Zhang Zaixi, Liu Qi, Lee Chee-Kong, Hsieh Chang-Yu, Chen Enhong
Anhui Province Key Lab of Big Data Analysis and Application, University of Science and Technology of China Hefei Anhui 230026 China
State Key Laboratory of Cognitive Intelligence Hefei Anhui 230088 China.
Chem Sci. 2023 Jul 19;14(31):8380-8392. doi: 10.1039/d3sc02538a. eCollection 2023 Aug 9.
Designing molecules with desirable physiochemical properties and functionalities is a long-standing challenge in chemistry, material science, and drug discovery. Recently, machine learning-based generative models have emerged as promising approaches for molecule design. However, further refinement of methodology is highly desired as most existing methods lack unified modeling of 2D topology and 3D geometry information and fail to effectively learn the structure-property relationship for molecule design. Here we present MolCode, a roto-translation equivariant generative framework for molecular graph-structure Co-design. In MolCode, 3D geometric information empowers the molecular 2D graph generation, which in turn helps guide the prediction of molecular 3D structure. Extensive experimental results show that MolCode outperforms previous methods on a series of challenging tasks including molecule design, targeted molecule discovery, and structure-based drug design.
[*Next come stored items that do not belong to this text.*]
-- pv_equiv track=rewrite | github.com/yifan2/mpi4py-python | mpi_dijkstra.py | split_mat
-- ===== SOURCE A (Python) =====
-- def split_mat(matrix,k,source):#将矩阵进行分组
--     res=[]
--     tmp=[]
--     width=len(matrix)//k
--     for i in range(k-1):
--         tmp=[row[i*width:(i+1)*width] for row in matrix]
--         res.append(tmp)
--     res.append([row[(k-1)*width:] for row in matrix])
--     return res
-- ===== SOURCE B (Python) =====
-- def split_mat(matrix, k, source):  # chunk each row by successive take/drop, then transpose rows x blocks
--     width = len(matrix) // k
--
--     def chunks(row):
--         parts = []
--         rest = row
--         for _ in range(k - 1):
--             parts.append(rest[:width])
--             rest = rest[width:]
--         parts.append(rest)
--         return parts
--
--     per_row = [chunks(row) for row in matrix]
--     return [[pr[i] for pr in per_row] for i in range(k)]
-- ===== Notes on version B (the rewrite author's own statement) =====
-- stated objective: alternative
-- what changed: Replaces A's block-major index-slice double loop by a two-stage algorithm: each row is first split into k chunks by successive take/drop on a shrinking remainder (no start/stop index arithmetic), and the resulting rows-by-blocks structure is then transposed into the blocks-by-rows output.
-- outside the precondition, e.g. on split_mat([[1]], -1, 0): A returns [[[]]], B returns []; on split_mat([], -2, 0): A returns [[]], B returns []; on split_mat([[1]], 0, 0): A raises ZeroDivisionError, B raises ZeroDivisionError
import Mathlib
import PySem

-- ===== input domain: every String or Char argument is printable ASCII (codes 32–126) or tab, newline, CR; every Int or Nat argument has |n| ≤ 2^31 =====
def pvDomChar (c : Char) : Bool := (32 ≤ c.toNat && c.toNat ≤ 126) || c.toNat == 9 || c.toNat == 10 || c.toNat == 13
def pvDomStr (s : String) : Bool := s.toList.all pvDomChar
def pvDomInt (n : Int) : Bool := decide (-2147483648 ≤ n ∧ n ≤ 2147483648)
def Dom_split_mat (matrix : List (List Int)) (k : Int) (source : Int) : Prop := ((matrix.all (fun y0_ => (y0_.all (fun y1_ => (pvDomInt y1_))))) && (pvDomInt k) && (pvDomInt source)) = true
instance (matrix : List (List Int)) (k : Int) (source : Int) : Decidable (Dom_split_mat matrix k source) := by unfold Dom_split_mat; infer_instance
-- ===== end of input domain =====

-- B replaces A's block-major index-slice double loop by per-row successive
-- take/drop chunking followed by a transpose of the rows-by-blocks structure
-- (alternative decomposition; same cost).

-- ===== PORT A =====
def split_mat (matrix : List (List Int)) (k : Int) (source : Int) : List (List (List Int)) :=
  let width := PySem.Int.floordiv (matrix.length : Int) k
  let res := (PySem.List.pyRange 0 (k - 1)).foldl
    (fun res i => res ++ [matrix.map (fun row =>
      PySem.List.slice row (some (i * width)) (some ((i + 1) * width)))]) []
  res ++ [matrix.map (fun row => PySem.List.slice row (some ((k - 1) * width)) none)]

-- ===== PORT B =====
-- the 'chunks' helper of Source B: split a row by successive rest[:width] / rest[width:]
def pvChunks (k width : Int) (row : List Int) : List (List Int) :=
  let p := (PySem.List.pyRange 0 (k - 1)).foldl
    (fun (p : List (List Int) × List Int) _ =>
      (p.1 ++ [PySem.List.slice p.2 none (some width)],
       PySem.List.slice p.2 (some width) none))
    ([], row)
  p.1 ++ [p.2]

def split_mat_alt (matrix : List (List Int)) (k : Int) (source : Int) : List (List (List Int)) :=
  let width := PySem.Int.floordiv (matrix.length : Int) k
  let per_row := matrix.map (pvChunks k width)
  -- pr[i]: under Pre_ (1 ≤ k) every pr has length k, so the [] default of getD is never reached
  (PySem.List.pyRange 0 k).map (fun i =>
    per_row.map (fun pr => (PySem.List.pyGet? pr i).getD []))

-- ===== PRECONDITION & SPEC =====
-- Pre_ excludes k ≤ 0: at k = 0 Python A raises ZeroDivisionError, and for k < 0 A's
-- value is an accident of negative floor-division width and negative-slice clamping;
-- B's transpose pass naturally returns [] there (range(k) is empty).
def Pre_split_mat (matrix : List (List Int)) (k : Int) (source : Int) : Prop := 1 ≤ k
instance (matrix : List (List Int)) (k : Int) (source : Int) : Decidable (Pre_split_mat matrix k source) := by unfold Pre_split_mat; infer_instance

def pvWitness_split_mat : List (List Int) × Int × Int := ([[1, 2, 3], [4, 5, 6], [7, 8, 9]], 2, 0)

def Spec_split_mat (matrix : List (List Int)) (k : Int) (source : Int) (out : List (List (List Int))) : Prop := out = split_mat_alt matrix k source
instance (matrix : List (List Int)) (k : Int) (source : Int) (out : List (List (List Int))) : Decidable (Spec_split_mat matrix k source out) := by unfold Spec_split_mat; infer_instance

-- ===== CLAIM (what is proved, stated in full; the proofs are below) =====
def Claim_equal_split_mat : Prop := ∀ (matrix : List (List Int)) (k : Int) (source : Int), Dom_split_mat matrix k source → Pre_split_mat matrix k source → Spec_split_mat matrix k source (split_mat matrix k source)

-- ===== LEMMAS AND PROOFS =====

-- closed form of Source B's chunk loop: after t steps the parts are the first t
-- width-chunks and the remainder is the row with t*width elements dropped
theorem pv_chunk_loop (wn : Nat) (row : List Int) (t : Nat) :
    (List.range t).foldl
      (fun (p : List (List Int) × List Int) _ =>
        (p.1 ++ [p.2.take wn], p.2.drop wn)) ([], row) =
      ((List.range t).map (fun i => (row.drop (i * wn)).take wn), row.drop (t * wn)) := by
  induction t with
  | zero => simp
  | succ t ih =>
    rw [List.range_succ, List.foldl_append, List.foldl_cons, List.foldl_nil, ih,
      List.map_append]
    simp [List.drop_drop, Nat.succ_mul, Nat.add_comm]

theorem pv_chunks_closed (m : Nat) (hm : 1 ≤ m) (wn : Nat) (row : List Int) :
    pvChunks (m : Int) (wn : Int) row =
      (List.range (m - 1)).map (fun i => (row.drop (i * wn)).take wn) ++
        [row.drop ((m - 1) * wn)] := by
  unfold pvChunks
  have hc : (m : Int) - 1 = ((m - 1 : Nat) : Int) := by omega
  rw [hc, PySem.List.pyRange_zero_natCast, List.foldl_map]
  have hstep : (fun (p : List (List Int) × List Int) (i : Nat) =>
      (p.1 ++ [PySem.List.slice p.2 none (some (wn : Int))],
       PySem.List.slice p.2 (some (wn : Int)) none)) =
      fun (p : List (List Int) × List Int) _ =>
        (p.1 ++ [p.2.take wn], p.2.drop wn) := by
    funext p i
    rw [PySem.List.slice_to_natCast, PySem.List.slice_from_natCast]
  rw [hstep, pv_chunk_loop]

-- indexing the chunk list: element j of pvChunks (j < m)
theorem pv_chunks_get (m : Nat) (hm : 1 ≤ m) (wn : Nat) (row : List Int) (j : Nat)
    (hj : j < m) :
    (PySem.List.pyGet? (pvChunks (m : Int) (wn : Int) row) (j : Int)).getD [] =
      if j < m - 1 then (row.drop (j * wn)).take wn else row.drop ((m - 1) * wn) := by
  rw [pv_chunks_closed m hm wn row, PySem.List.pyGet?_natCast]
  rcases Nat.lt_or_ge j (m - 1) with hj1 | hj1
  · rw [List.getElem?_append_left (by simp [hj1]), List.getElem?_map,
      List.getElem?_range hj1, if_pos hj1]
    rfl
  · have hje : j = m - 1 := by omega
    subst hje
    rw [List.getElem?_append_right (by simp), if_neg (by omega)]
    simp

-- A as a map over the block indices
theorem pv_a_closed (matrix : List (List Int)) (m : Nat) (hm : 1 ≤ m) (wn : Nat)
    (hw : PySem.Int.floordiv (matrix.length : Int) (m : Int) = (wn : Int)) (source : Int) :
    split_mat matrix (m : Int) source =
      (List.range (m - 1)).map (fun j => matrix.map (fun row => (row.drop (j * wn)).take wn)) ++
        [matrix.map (fun row => row.drop ((m - 1) * wn))] := by
  unfold split_mat
  have hc : (m : Int) - 1 = ((m - 1 : Nat) : Int) := by omega
  rw [hw, hc, PySem.List.pyRange_zero_natCast]
  dsimp only
  rw [List.foldl_map,
    PySem.List.foldl_append_singleton_eq_map, List.nil_append]
  congr 1
  · apply List.map_congr_left
    intro j _
    congr 1
    funext row
    have h1 : (j : Int) * (wn : Int) = ((j * wn : Nat) : Int) := by push_cast; ring
    have h2 : (j : Int) * (wn : Int) + (wn : Int) = ((j * wn + wn : Nat) : Int) := by
      push_cast; ring
    calc PySem.List.slice row (some ((j : Int) * (wn : Int)))
          (some (((j : Int) + 1) * (wn : Int)))
        = PySem.List.slice row (some ((j * wn : Nat) : Int))
            (some ((j * wn + wn : Nat) : Int)) := by rw [← h1, ← h2]; ring_nf
      _ = (row.drop (j * wn)).take (j * wn + wn - j * wn) := PySem.List.slice_natCast _ _ _
      _ = (row.drop (j * wn)).take wn := by rw [Nat.add_sub_cancel_left]
  · congr 1
    apply List.map_congr_left
    intro row _
    have h1 : ((m - 1 : Nat) : Int) * (wn : Int) = (((m - 1) * wn : Nat) : Int) := by
      push_cast; ring
    rw [h1, PySem.List.slice_from_natCast]

-- B as the same map over block indices
theorem pv_b_closed (matrix : List (List Int)) (m : Nat) (hm : 1 ≤ m) (wn : Nat)
    (hw : PySem.Int.floordiv (matrix.length : Int) (m : Int) = (wn : Int)) (source : Int) :
    split_mat_alt matrix (m : Int) source =
      (List.range (m - 1)).map (fun j => matrix.map (fun row => (row.drop (j * wn)).take wn)) ++
        [matrix.map (fun row => row.drop ((m - 1) * wn))] := by
  unfold split_mat_alt
  rw [hw, PySem.List.pyRange_zero_natCast, List.map_map]
  have hms : m = (m - 1) + 1 := by omega
  rw [hms, List.range_succ, List.map_append, List.map_cons, List.map_nil]
  rw [← hms]
  congr 1
  · apply List.map_congr_left
    intro j hj
    rw [List.mem_range] at hj
    simp only [Function.comp, List.map_map]
    apply List.map_congr_left
    intro row _
    simp only [Function.comp]
    rw [pv_chunks_get m hm wn row j (by omega), if_pos hj]
  · simp only [Function.comp, List.map_map]
    congr 1
    apply List.map_congr_left
    intro row _
    simp only [Function.comp]
    rw [pv_chunks_get m hm wn row (m - 1) (by omega), if_neg (by omega)]

-- ===== VERDICT (by name: the statement is the Claim_ definition above) =====
theorem split_mat_spec : Claim_equal_split_mat := by
  intro matrix k source _ hpre
  have hk1 : 1 ≤ k := hpre
  unfold Spec_split_mat
  have hk : k = ((k.toNat : Nat) : Int) := by omega
  have hm : 1 ≤ k.toNat := by omega
  rw [hk]
  have hw : PySem.Int.floordiv (matrix.length : Int) ((k.toNat : Nat) : Int) =
      ((matrix.length / k.toNat : Nat) : Int) := PySem.Int.floordiv_natCast _ _
  rw [pv_a_closed matrix k.toNat hm (matrix.length / k.toNat) hw source,
    pv_b_closed matrix k.toNat hm (matrix.length / k.toNat) hw source]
Particularly, MolCode not only consistently generates valid (99.95% validity) and diverse (98.75% uniqueness) molecular graphs/structures with desirable properties, but also generates drug-like molecules with high affinity to target proteins (61.8% high affinity ratio), which demonstrates MolCode's potential applications in material design and drug discovery. Our extensive investigation reveals that the 2D topology and 3D geometry contain intrinsically complementary information in molecule design, and provide new insights into machine learning-based molecule representation and generation.
设计具有理想物理化学性质和功能的分子,是化学、材料科学和药物研发领域长期面临的挑战。近年来,基于机器学习的生成模型已成为分子设计的一种很有前景的方法。然而,由于大多数现有方法缺乏对二维拓扑结构和三维几何信息的统一建模,无法有效地学习分子设计的结构-性质关系,因此迫切需要进一步完善方法。在此,我们提出了MolCode,一种用于分子图结构协同设计的旋转平移等变生成框架。在MolCode中,三维几何信息为分子二维图的生成提供支持,而这反过来又有助于指导分子三维结构的预测。大量实验结果表明,在包括分子设计、靶向分子发现和基于结构的药物设计等一系列具有挑战性的任务中,MolCode优于先前的方法。特别是,MolCode不仅始终能生成具有理想性质的有效分子图/结构(有效性99.95%)和多样化分子图/结构(独特性98.75%),还能生成与靶蛋白具有高亲和力的类药物分子(高亲和力比例61.8%),这证明了MolCode在材料设计和药物发现中的潜在应用价值。我们广泛的研究表明,二维拓扑结构和三维几何结构在分子设计中包含内在互补信息,并为基于机器学习的分子表示和生成提供了新的见解。